TMTPOST--The relentless expansion of AI large language models (LLMs) in line with the Scaling Law—driven by increasing training data, computational power and parameters—may soon hit its ceiling, warns Xiao Yanghua, a professor at Fudan University's School of Computer Science and Technology, and Director of the Shanghai Key Laboratory of Data Science.
"We need to reassess the Scaling Law. Moreover, we must address these issues at their root, to stimulate the core cognitive abilities of large models and enhance their level of rationality," Xiao noted.
At the 2024 Inclusion Conference on the Bund held from September 5 to 7, the "From Data for AI to AI for Data" forum projected that by 2026, the amount of new data generated by humans will fall behind the data needed for training models. By 2028, it is estimated that AI LLMs will deplete human-generated data.
This raises concerns that future models, whether using high-quality open data or information from the internet, will eventually reach a "bottleneck," making it difficult to achieve superhuman general artificial intelligence (AGI).

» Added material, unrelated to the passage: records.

-- pv_equiv track=rewrite | github.com/mmistroni/Codility | test/test_pascal_matrix.py | modified_pascal_matrix
-- ===== SOURCE A (Python) =====
-- def modified_pascal_matrix(n):
--     """
--     Generates a modified Pascal's triangle with zeros inserted, for generic Pascal matrix.
--
--     Args:
--       n: The number of rows to generate.
--
--     Returns:
--       A list of lists representing the modified Pascal's triangle.
--     """
--     if n <= 0:
--         return []
--
--     triangle = []
--     if n >= 1:
--         triangle.append([0, 1, 0])
--     if n >= 2:
--         triangle.append([1, 0, 1])
--
--     for i in range(2, n):
--         prev_row = triangle[i - 1]
--         new_row = []
--         pascal_row = [1] * (i + 1)
--
--         for j in range(1, i):
--             # Boundary checks to prevent IndexError
--             left = prev_row[2 * (j - 1) + 1] if 2 * (j - 1) + 1 < len(prev_row) else 0
--             right = prev_row[2 * j + 1] if 2 * j + 1 < len(prev_row) else 0
--             pascal_row[j] = left + right
--
--         for val in pascal_row:
--             new_row.append(val)
--             new_row.append(0)
--
--         new_row.pop()
--         triangle.append(new_row)
--
--     return triangle
-- ===== SOURCE B (Python) =====
-- def modified_pascal_matrix(n):
--     """Closed-form construction: the interior pascal sums are always 0,
--     so each row beyond the first two is [1] + [0]*(2*i-1) + [1]."""
--     if n <= 0:
--         return []
--     rows = [[0, 1, 0]]
--     if n >= 2:
--         rows.append([1, 0, 1])
--     for i in range(2, n):
--         rows.append([1] + [0] * (2 * i - 1) + [1])
--     return rows
-- ===== Notes on version B (the rewrite author's own statement) =====
-- stated objective: faster
-- what changed: Replaced the prev-row-dependent pascal recomputation (inner index loop + interleave-with-zeros pass + pop) with direct closed-form row construction [1]+[0]*(2*i-1)+[1], since the interior sums are provably always zero.
import Mathlib
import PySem

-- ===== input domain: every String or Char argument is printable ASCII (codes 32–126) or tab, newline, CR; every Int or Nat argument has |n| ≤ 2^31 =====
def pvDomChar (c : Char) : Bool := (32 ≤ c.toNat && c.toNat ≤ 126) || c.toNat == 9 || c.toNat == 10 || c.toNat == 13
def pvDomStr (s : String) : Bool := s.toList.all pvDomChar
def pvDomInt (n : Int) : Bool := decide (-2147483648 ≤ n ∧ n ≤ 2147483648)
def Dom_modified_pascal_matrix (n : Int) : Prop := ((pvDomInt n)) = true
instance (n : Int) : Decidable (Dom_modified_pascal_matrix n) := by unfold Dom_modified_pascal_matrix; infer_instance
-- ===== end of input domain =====

-- B replaces A's prev-row pascal recomputation (inner index loop + interleave pass + pop)
-- with direct closed-form rows [1]+[0]*(2*i-1)+[1]; the interior sums are provably always 0.

-- ===== PORT A =====
-- 'for val in pascal_row: new_row.append(val); new_row.append(0)' as the obvious structural recursion
def pvInterleave : List Int → List Int
  | [] => []
  | v :: rest => v :: 0 :: pvInterleave rest

-- the body of A's outer loop for row i: inner j-loop, interleave-with-zeros pass, pop
-- (pascal_row is a Python list written by index; Array.setIfInBounds is exact here: j is always in range)
def pvStepRow (prev : List Int) (i : Int) : List Int :=
  let pascal0 : Array Int := Array.replicate (i + 1).toNat 1
  let pascal := (PySem.List.pyRange 1 i 1).foldl (fun p j =>
    -- guarded reads: index is nonneg and in range under the guard, so getD is exact
    let left : Int := if 2 * (j - 1) + 1 < (prev.length : Int) then prev.getD (2 * (j - 1) + 1).toNat 0 else 0
    let right : Int := if 2 * j + 1 < (prev.length : Int) then prev.getD (2 * j + 1).toNat 0 else 0
    p.setIfInBounds j.toNat (left + right)) pascal0
  let newRow := pvInterleave pascal.toList
  newRow.dropLast  -- new_row.pop(): removes the last element (list is nonempty here)

def modified_pascal_matrix (n : Int) : List (List Int) :=
  if n ≤ 0 then [] else
    let tri : List (List Int) := []
    let tri := if n ≥ 1 then tri ++ [[0, 1, 0]] else tri
    let tri := if n ≥ 2 then tri ++ [[1, 0, 1]] else tri
    -- triangle[i-1]: index always in range (triangle has i rows at that point)
    (PySem.List.pyRange 2 n 1).foldl (fun tri i =>
      tri ++ [pvStepRow (tri.getD (i - 1).toNat []) i]) tri

-- ===== PORT B =====
def pvRow (i : Int) : List Int := [1] ++ List.replicate (2 * i - 1).toNat 0 ++ [1]

def modified_pascal_matrix_alt (n : Int) : List (List Int) :=
  if n ≤ 0 then [] else
    let rows : List (List Int) := [[0, 1, 0]]
    let rows := if n ≥ 2 then rows ++ [[1, 0, 1]] else rows
    rows ++ (PySem.List.pyRange 2 n 1).map pvRow

-- ===== PRECONDITION & SPEC =====
def Spec_modified_pascal_matrix (n : Int) (out : List (List Int)) : Prop := out = modified_pascal_matrix_alt n
instance (n : Int) (out : List (List Int)) : Decidable (Spec_modified_pascal_matrix n out) := by unfold Spec_modified_pascal_matrix; infer_instance

-- ===== CLAIM (what is proved, stated in full; the proofs are below) =====
def Claim_equal_modified_pascal_matrix : Prop := ∀ (n : Int), Dom_modified_pascal_matrix n → Spec_modified_pascal_matrix n (modified_pascal_matrix n)

-- ===== LEMMAS AND PROOFS =====

-- all odd positions of a row are 0 (out-of-range getD also yields the default 0)
def pvOddZero (l : List Int) : Prop := ∀ k : Nat, l.getD (2 * k + 1) 0 = 0

theorem pvOddZero_pvRow (i : Int) (hi : 1 ≤ i) : pvOddZero (pvRow i) := by
  intro k
  unfold pvRow
  simp only [List.cons_append, List.nil_append, List.getD_cons_succ]
  rcases Nat.lt_or_ge (2 * k) ((2 * i - 1).toNat) with h | h
  · rw [List.getD_append _ _ _ _ (by simpa using h)]
    rw [List.getD_eq_getElem _ _ (by simpa using h)]
    simp
  · have hlen : ((List.replicate (2 * i - 1).toNat (0 : Int)) ++ [1]).length ≤ 2 * k := by
      simp
      omega
    rw [List.getD_eq_default _ _ hlen]

theorem pvSetFold_length (m : Nat) (p : List Int) :
    ((List.range m).foldl (fun a k => a.set (k + 1) 0) p).length = p.length := by
  induction m generalizing p with
  | zero => simp
  | succ m ih => simp only [List.range_succ, List.foldl_append, List.foldl_cons, List.foldl_nil,
      List.length_set]; exact ih p

theorem pvSetFold_getElem (m : Nat) (p : List Int) (j : Nat) (hj : j < p.length) :
    ((List.range m).foldl (fun a k => a.set (k + 1) 0) p)[j]'(by rw [pvSetFold_length]; exact hj)
      = if 1 ≤ j ∧ j ≤ m then 0 else p[j] := by
  induction m with
  | zero =>
    simp only [List.range_zero, List.foldl_nil]
    rw [if_neg (by omega)]
  | succ m ih =>
    simp only [List.range_succ, List.foldl_append, List.foldl_cons, List.foldl_nil]
    simp only [List.getElem_set]
    rcases eq_or_ne (m + 1) j with h | h
    · rw [if_pos h, if_pos (by omega)]
    · rw [if_neg h, ih]
      by_cases h1 : 1 ≤ j ∧ j ≤ m
      · rw [if_pos h1, if_pos ⟨h1.1, by omega⟩]
      · rw [if_neg h1, if_neg (by omega)]

theorem pvFlatMap_replicate (m : Nat) :
    (List.replicate m (0 : Int)).flatMap (fun v => [v, 0]) = List.replicate (2 * m) 0 := by
  induction m with
  | zero => simp
  | succ m ih =>
    rw [List.replicate_succ, List.flatMap_cons, ih,
      show 2 * (m + 1) = (2 * m) + 1 + 1 by ring, List.replicate_succ, List.replicate_succ]
    rfl

theorem pvInterleave_eq (l : List Int) : pvInterleave l = l.flatMap (fun v => [v, 0]) := by
  induction l with
  | nil => rfl
  | cons x xs ih => simp [pvInterleave, ih]

theorem pvFoldToList (l : List Int) (p : Array Int) :
    (l.foldl (fun (p : Array Int) j => p.setIfInBounds j.toNat 0) p).toList
      = l.foldl (fun (q : List Int) j => q.set j.toNat 0) p.toList := by
  induction l generalizing p with
  | nil => rfl
  | cons x xs ih => simp only [List.foldl_cons, ih, Array.toList_setIfInBounds]

-- the inner j-loop only writes zeros when the previous row is odd-zero
theorem pvStepRow_eq (prev : List Int) (i : Int) (hi : 2 ≤ i) (hz : pvOddZero prev) :
    pvStepRow prev i = pvRow i := by
  obtain ⟨m, rfl⟩ : ∃ m : Nat, i = (m : Int) + 1 := ⟨(i - 1).toNat, by omega⟩
  have hm : 1 ≤ m := by omega
  unfold pvStepRow
  show (pvInterleave ((PySem.List.pyRange 1 ((m : Int) + 1) 1).foldl (fun p j =>
      let left : Int := if 2 * (j - 1) + 1 < (prev.length : Int) then prev.getD (2 * (j - 1) + 1).toNat 0 else 0
      let right : Int := if 2 * j + 1 < (prev.length : Int) then prev.getD (2 * j + 1).toNat 0 else 0
      p.setIfInBounds j.toNat (left + right)) (Array.replicate ((m : Int) + 1 + 1).toNat 1)).toList).dropLast
      = pvRow ((m : Int) + 1)
  have hcong : (PySem.List.pyRange 1 ((m : Int) + 1) 1).foldl (fun p j =>
      let left : Int := if 2 * (j - 1) + 1 < (prev.length : Int) then prev.getD (2 * (j - 1) + 1).toNat 0 else 0
      let right : Int := if 2 * j + 1 < (prev.length : Int) then prev.getD (2 * j + 1).toNat 0 else 0
      p.setIfInBounds j.toNat (left + right)) (Array.replicate ((m : Int) + 1 + 1).toNat 1)
      = (PySem.List.pyRange 1 ((m : Int) + 1) 1).foldl (fun (p : Array Int) j => p.setIfInBounds j.toNat 0)
          (Array.replicate ((m : Int) + 1 + 1).toNat 1) := by
    apply PySem.List.foldl_congr_mem
    intro p j hj
    have hj' : 1 ≤ j ∧ j < (m : Int) + 1 := PySem.List.mem_pyRange_one.mp hj
    have hleft : (if 2 * (j - 1) + 1 < (prev.length : Int) then prev.getD (2 * (j - 1) + 1).toNat 0 else 0) = 0 := by
      split
      · rw [show (2 * (j - 1) + 1).toNat = 2 * (j - 1).toNat + 1 by omega]
        exact hz _
      · rfl
    have hright : (if 2 * j + 1 < (prev.length : Int) then prev.getD (2 * j + 1).toNat 0 else 0) = 0 := by
      split
      · rw [show (2 * j + 1).toNat = 2 * j.toNat + 1 by omega]
        exact hz _
      · rfl
    simp only [hleft, hright, add_zero]
  rw [hcong]
  have hbridge : ((PySem.List.pyRange 1 ((m : Int) + 1) 1).foldl (fun (p : Array Int) j => p.setIfInBounds j.toNat 0)
      (Array.replicate ((m : Int) + 1 + 1).toNat 1)).toList
      = (PySem.List.pyRange 1 ((m : Int) + 1) 1).foldl (fun (q : List Int) j => q.set j.toNat 0)
          (List.replicate ((m : Int) + 1 + 1).toNat 1) := by
    rw [pvFoldToList, Array.toList_replicate]
  rw [hbridge]
  have hset : (PySem.List.pyRange 1 ((m : Int) + 1) 1).foldl (fun (p : List Int) j => p.set j.toNat 0)
      (List.replicate ((m : Int) + 1 + 1).toNat 1)
      = (List.range m).foldl (fun (a : List Int) k => a.set (k + 1) 0) (List.replicate (m + 2) 1) := by
    rw [PySem.List.pyRange_one]
    rw [show (((m : Int) + 1) - 1).toNat = m by omega, show ((m : Int) + 1 + 1).toNat = m + 2 by omega]
    rw [List.foldl_map]
    apply PySem.List.foldl_congr_mem
    intro a k _
    congr 1
    omega
  rw [hset]
  have htarget : (List.range m).foldl (fun (a : List Int) k => a.set (k + 1) 0)
      (List.replicate (m + 2) 1) = 1 :: List.replicate m (0 : Int) ++ [1] := by
    apply List.ext_getElem
    · rw [pvSetFold_length]
      simp
    · intro j h1 h2
      rw [pvSetFold_getElem m _ j (by rw [pvSetFold_length] at h1; exact h1)]
      by_cases hj0 : j = 0
      · subst hj0
        rw [if_neg (by omega)]
        simp
      · by_cases hjm : j ≤ m
        · rw [if_pos ⟨by omega, hjm⟩]
          obtain ⟨jj, rfl⟩ : ∃ jj, j = jj + 1 := ⟨j - 1, by omega⟩
          have hjj : jj < m := by omega
          simp [hjj]
        · have hj2 : j = m + 1 := by
            have := h2
            simp at this
            omega
          subst hj2
          rw [if_neg (by omega)]
          simp [List.getElem_cons]
  rw [htarget]
  rw [pvInterleave_eq]
  simp only [List.nil_append, List.cons_append, List.flatMap_cons, List.flatMap_append,
    List.flatMap_nil, List.append_nil, pvFlatMap_replicate]
  have hconcat : (1 : Int) :: 0 :: (List.replicate (2 * m) (0 : Int) ++ [1, 0])
      = ((1 : Int) :: 0 :: (List.replicate (2 * m) (0 : Int) ++ [1])) ++ [0] := by
    simp
  rw [hconcat, List.dropLast_concat]
  unfold pvRow
  rw [show (2 * ((m : Int) + 1) - 1).toNat = 2 * m + 1 by omega, List.replicate_succ]
  simp

theorem pvRow_one : pvRow 1 = [1, 0, 1] := by decide

theorem pvLoop_inv (m : Nat) :
    (PySem.List.pyRange 2 (2 + (m : Int)) 1).foldl (fun tri i =>
        tri ++ [pvStepRow (tri.getD (i - 1).toNat []) i]) [[0, 1, 0], [1, 0, 1]]
      = [0, 1, 0] :: (PySem.List.pyRange 1 (2 + (m : Int)) 1).map pvRow := by
  induction m with
  | zero =>
    rw [PySem.List.pyRange_one_eq_nil (by omega)]
    rw [show ((2 : Int) + ((0 : Nat) : Int)) = 1 + 1 by omega, PySem.List.pyRange_one_singleton]
    simp [pvRow_one]
  | succ m ih =>
    have hsplit : PySem.List.pyRange 2 (2 + ((m + 1 : Nat) : Int)) 1
        = PySem.List.pyRange 2 (2 + (m : Int)) 1 ++ [2 + (m : Int)] := by
      rw [show ((2 : Int) + ((m + 1 : Nat) : Int)) = (2 + (m : Int)) + 1 by push_cast; ring]
      exact PySem.List.pyRange_one_succ_right (by omega)
    rw [hsplit, List.foldl_append, ih]
    simp only [List.foldl_cons, List.foldl_nil]
    have hlen : (PySem.List.pyRange 1 (2 + (m : Int)) 1).length = m + 1 := by
      rw [PySem.List.length_pyRange_one]
      omega
    have hprev : (([0, 1, 0] : List Int) ::
        (PySem.List.pyRange 1 (2 + (m : Int)) 1).map pvRow).getD ((2 : Int) + (m : Int) - 1).toNat []
        = pvRow (1 + (m : Int)) := by
      rw [show ((2 : Int) + (m : Int) - 1).toNat = m + 1 by omega, List.getD_cons_succ]
      rw [List.getD_eq_getElem _ _ (by simp [hlen])]
      rw [List.getElem_map]
      congr 1
      rw [PySem.List.getElem_pyRange_one]
    rw [hprev, pvStepRow_eq _ _ (by omega) (pvOddZero_pvRow _ (by omega))]
    have hsplit2 : PySem.List.pyRange 1 (2 + ((m + 1 : Nat) : Int)) 1
        = PySem.List.pyRange 1 (2 + (m : Int)) 1 ++ [2 + (m : Int)] := by
      rw [show ((2 : Int) + ((m + 1 : Nat) : Int)) = (2 + (m : Int)) + 1 by push_cast; ring]
      exact PySem.List.pyRange_one_succ_right (by omega)
    rw [hsplit2, List.map_append]
    simp

-- ===== VERDICT (by name: the statement is the Claim_ definition above) =====
theorem modified_pascal_matrix_spec : Claim_equal_modified_pascal_matrix := by
  unfold Claim_equal_modified_pascal_matrix
  intro n _
  unfold Spec_modified_pascal_matrix
  by_cases h0 : n ≤ 0
  · simp [modified_pascal_matrix, modified_pascal_matrix_alt, h0]
  · by_cases h1 : n = 1
    · subst h1
      decide
    · have h2 : 2 ≤ n := by omega
      have hA : modified_pascal_matrix n
          = (PySem.List.pyRange 2 n 1).foldl (fun tri i =>
              tri ++ [pvStepRow (tri.getD (i - 1).toNat []) i]) [[0, 1, 0], [1, 0, 1]] := by
        simp [modified_pascal_matrix, h0, show (1 : Int) ≤ n by omega, h2]
      have hB : modified_pascal_matrix_alt n
          = [[0, 1, 0], [1, 0, 1]] ++ (PySem.List.pyRange 2 n 1).map pvRow := by
        simp [modified_pascal_matrix_alt, h0, h2]
      rw [hA, hB]
      obtain ⟨m, rfl⟩ : ∃ m : Nat, n = 2 + (m : Int) := ⟨(n - 2).toNat, by omega⟩
      rw [pvLoop_inv m]
      rw [PySem.List.pyRange_one_cons (by omega : (1 : Int) < 2 + (m : Int)),
        show (1 : Int) + 1 = 2 from rfl]
      simp [pvRow_one]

Xiao emphasized that the crux of AI model implementation lies in data engineering. However, the current development of large models is characterized by "crude" data consumption and inefficient usage, far inferior to human data processing. Furthermore, he pointed out that much of the data used in these massive models could be seen as "fluff," suggesting that we are already approaching the point where AI LLMs have exhausted useful data.
The rapid expansion of LLMs has led to an increase in the scale of data consumption. For instance, Meta's open-source model Llama 3 reportedly uses 15 trillion tokens, more than 200 times the size of the Library of Alexandria, which held approximately 70 GB of data. OpenAI's GPT-3.5 utilized 45 terabytes of text data, equivalent to 4.72 million copies of China's Four Great Classical Novels. GPT-4 went further, incorporating multi-modal data with a scale of hundreds of trillions of tokens.
Despite the impressive capabilities these models demonstrate, they still face significant challenges, including the infamous "hallucinations" and lack of domain-specific knowledge. OpenAI's GPT-4, for example, has an error rate of over 20%, largely due to the absence of high-quality data.
Xiao highlighted that data quality determines the "intelligence ceiling" of AI LLMs. Yet, around 80% of the data used in large-scale models may be redundant or erroneous, making the refinement of data quality and diversity critical for the future development and application of AI technology.
Xiao outlined three potential pathways to improve AI LLMs through high-quality data: synthetic data, private data, and personal data.
Xiao also believes that the current reliance on expanding model parameters—often with redundant information—may soon reach its limits. He advocates for a shift towards smaller, more refined models that retain only the most critical data, allowing AI to achieve higher levels of rationality and intelligence.
He argues that the current surge in generative AI models is a bubble that will inevitably burst, as the growth in high-quality data production is relatively slow. The challenges of controlling synthetic data quality and the limits of deductive reasoning will also cap AI's potential. Even if models are trained with parameters ten or a hundred times the size of the human brain, the limits of human cognition may prevent us from fully understanding or utilizing such superintelligent systems.
Ultimately, Xiao sees AI as a "mirror" that forces humanity to confront the things that lack value in society, pushing human beings to focus on what truly matters. He concludes that AI's future will compel industries to return to their core values and drive humans to pursue more meaningful and valuable endeavors.
As the AI field continues to evolve, the debate over data quality, scaling limits, and the role of synthetic data will shape the next phase of development. But one thing is certain: the road to AGI will be paved with challenges that extend beyond mere data accumulation.